BEGIN Records supplied

-- pv_equiv track=rewrite | github.com/martynabaran/NLP-project3 | setOperationsHandler.py | perform_set_operations
-- ===== SOURCE A (Python) =====
-- def perform_set_operations(verb, other_verbs, op, verb_dict):
--
--     verb_set = set(verb_dict.get(verb, []))
--
--     for other_verb in other_verbs:
--
--         other_verb_set = set(verb_dict.get(other_verb, []))
--         if op == 'sum':
--             verb_set = verb_set.union(other_verb_set)
--         elif op == 'intersection':
--             verb_set = verb_set.intersection(other_verb_set)
--         elif op == 'difference':
--             verb_set = verb_set.difference(other_verb_set)
--
--     return verb_set
-- ===== SOURCE B (Python) =====
-- def perform_set_operations(verb, other_verbs, op, verb_dict):
--     base = set(verb_dict.get(verb, []))
--     pools = [verb_dict.get(ov, []) for ov in other_verbs]
--     if op == 'sum':
--         return base.union(*pools)
--     if op == 'intersection':
--         return {x for x in base if all(x in pool for pool in pools)}
--     if op == 'difference':
--         banned = set().union(*pools)
--         return {x for x in base if x not in banned}
--     return base
-- ===== Notes on version B (the rewrite author's own statement) =====
-- stated objective: idiomatic
-- what changed: The per-element branch inside the loop is replaced by a single dispatch on op: 'sum' becomes one variadic union over the raw lists, 'intersection' becomes one filter of the base set by membership in every pool, 'difference' filters the base against one combined union, and no per-other-verb temporary set is built.
import Mathlib
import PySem

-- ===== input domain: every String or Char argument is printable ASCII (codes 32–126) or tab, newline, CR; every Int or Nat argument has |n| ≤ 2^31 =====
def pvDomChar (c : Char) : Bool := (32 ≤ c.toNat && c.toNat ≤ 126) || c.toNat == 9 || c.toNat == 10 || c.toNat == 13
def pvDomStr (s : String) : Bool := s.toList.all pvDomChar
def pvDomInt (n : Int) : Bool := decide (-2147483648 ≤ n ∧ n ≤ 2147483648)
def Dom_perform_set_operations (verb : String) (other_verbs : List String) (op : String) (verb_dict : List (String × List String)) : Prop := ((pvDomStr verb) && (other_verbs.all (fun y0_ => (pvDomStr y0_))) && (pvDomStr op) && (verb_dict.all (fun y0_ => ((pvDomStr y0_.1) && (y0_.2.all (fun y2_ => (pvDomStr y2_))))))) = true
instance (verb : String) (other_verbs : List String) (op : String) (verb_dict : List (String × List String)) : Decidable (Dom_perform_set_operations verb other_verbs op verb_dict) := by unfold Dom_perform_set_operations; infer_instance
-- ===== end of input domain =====

-- B hoists the op-dispatch out of the loop: one variadic union / one membership filter
-- instead of A's per-other-verb set construction and accumulation (objective: idiomatic).

-- ===== PORT A =====
def perform_set_operations (verb : String) (other_verbs : List String) (op : String) (verb_dict : List (String × List String)) : List String :=
  let d : PySem.Dict String (List String) := ⟨verb_dict⟩
  other_verbs.foldl
    (fun verb_set other_verb =>
      let other_verb_set := PySem.Set.ofList (d.getD other_verb [])
      if op == "sum" then PySem.Set.union verb_set other_verb_set
      else if op == "intersection" then PySem.Set.inter verb_set other_verb_set
      else if op == "difference" then PySem.Set.diff verb_set other_verb_set
      else verb_set)
    (PySem.Set.ofList (d.getD verb []))

-- ===== PORT B =====
def perform_set_operations_alt (verb : String) (other_verbs : List String) (op : String) (verb_dict : List (String × List String)) : List String :=
  let d : PySem.Dict String (List String) := ⟨verb_dict⟩
  let base : PySem.Set String := PySem.Set.ofList (d.getD verb [])
  let pools : List (List String) := other_verbs.map (fun ov => d.getD ov [])
  if op == "sum" then PySem.Set.update base pools.flatten
  else if op == "intersection" then base.filter (fun x => pools.all (fun pool => pool.contains x))
  else if op == "difference" then
    let banned : PySem.Set String := PySem.Set.ofList pools.flatten
    base.filter (fun x => !banned.contains x)
  else base

-- ===== PRECONDITION & SPEC =====
def Spec_perform_set_operations (verb : String) (other_verbs : List String) (op : String) (verb_dict : List (String × List String)) (out : List String) : Prop := out = perform_set_operations_alt verb other_verbs op verb_dict
instance (verb : String) (other_verbs : List String) (op : String) (verb_dict : List (String × List String)) (out : List String) : Decidable (Spec_perform_set_operations verb other_verbs op verb_dict out) := by unfold Spec_perform_set_operations; infer_instance

-- ===== CLAIM (what is proved, stated in full; the proofs are below) =====
def Claim_equal_perform_set_operations : Prop := ∀ (verb : String) (other_verbs : List String) (op : String) (verb_dict : List (String × List String)), Dom_perform_set_operations verb other_verbs op verb_dict → Spec_perform_set_operations verb other_verbs op verb_dict (perform_set_operations verb other_verbs op verb_dict)

-- ===== LEMMAS AND PROOFS =====

-- contains on set(t) equals contains on the raw list t
theorem pv_contains_ofList (t : List String) (x : String) :
    (PySem.Set.ofList t).contains x = t.contains x := by
  simp [PySem.Set.contains_eq_listContains]

-- a union-with-a-set step equals a union-with-the-raw-list step
theorem pv_update_ofList (s : PySem.Set String) (t : List String) :
    PySem.Set.update s (PySem.Set.ofList t) = PySem.Set.update s t := by
  rw [PySem.Set.update_eq_append_filter, PySem.Set.update_eq_append_filter,
    PySem.Set.ofList_ofList]

-- A's sum loop = one update with the concatenation of the pools
theorem pv_sum_loop (g : String → List String) (l : List String) (s : PySem.Set String) :
    l.foldl (fun vs ov => PySem.Set.union vs (PySem.Set.ofList (g ov))) s
      = PySem.Set.update s (l.map g).flatten := by
  induction l generalizing s with
  | nil => rfl
  | cons a l ih =>
      simp only [List.foldl_cons, List.map_cons, List.flatten_cons, PySem.Set.update_append]
      rw [PySem.Set.union, pv_update_ofList, ih]

-- A's intersection loop = one filter by membership in every pool
theorem pv_inter_loop (g : String → List String) (l : List String) (s : PySem.Set String) :
    l.foldl (fun vs ov => PySem.Set.inter vs (PySem.Set.ofList (g ov))) s
      = s.filter (fun x => (l.map g).all (fun pool => pool.contains x)) := by
  induction l generalizing s with
  | nil => simp
  | cons a l ih =>
      simp only [List.foldl_cons, List.map_cons, List.all_cons]
      rw [PySem.Set.inter, ih, List.filter_filter]
      congr 1
      funext x
      rw [pv_contains_ofList, Bool.and_comm]

-- A's difference loop = one filter against the concatenation of the pools
theorem pv_diff_loop (g : String → List String) (l : List String) (s : PySem.Set String) :
    l.foldl (fun vs ov => PySem.Set.diff vs (PySem.Set.ofList (g ov))) s
      = s.filter (fun x => !((l.map g).flatten).contains x) := by
  induction l generalizing s with
  | nil => simp
  | cons a l ih =>
      simp only [List.foldl_cons, List.map_cons, List.flatten_cons]
      rw [PySem.Set.diff, ih, List.filter_filter]
      congr 1
      funext x
      rw [pv_contains_ofList, List.contains_append]
      cases (g a).contains x <;> cases ((l.map g).flatten).contains x <;> rfl

-- ===== VERDICT (by name: the statement is the Claim_ definition above) =====
theorem perform_set_operations_spec : Claim_equal_perform_set_operations := by
  intro verb other_verbs op verb_dict _
  unfold Spec_perform_set_operations perform_set_operations perform_set_operations_alt
  by_cases h1 : op == "sum"
  · simp only [h1, if_true]
    exact pv_sum_loop _ other_verbs _
  · simp only [h1, if_false, Bool.false_eq_true]
    by_cases h2 : op == "intersection"
    · simp only [h2, if_true]
      exact pv_inter_loop _ other_verbs _
    · simp only [h2, if_false, Bool.false_eq_true]
      by_cases h3 : op == "difference"
      · simp only [h3, if_true]
        rw [pv_diff_loop]
        congr 1
        funext x
        rw [pv_contains_ofList]
      · simp only [h3, if_false, Bool.false_eq_true, List.foldl_fixed]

END Records supplied

### Task directions
Among the lines above, count those containing the word "elif" and write only the number.

### Solution for this task
2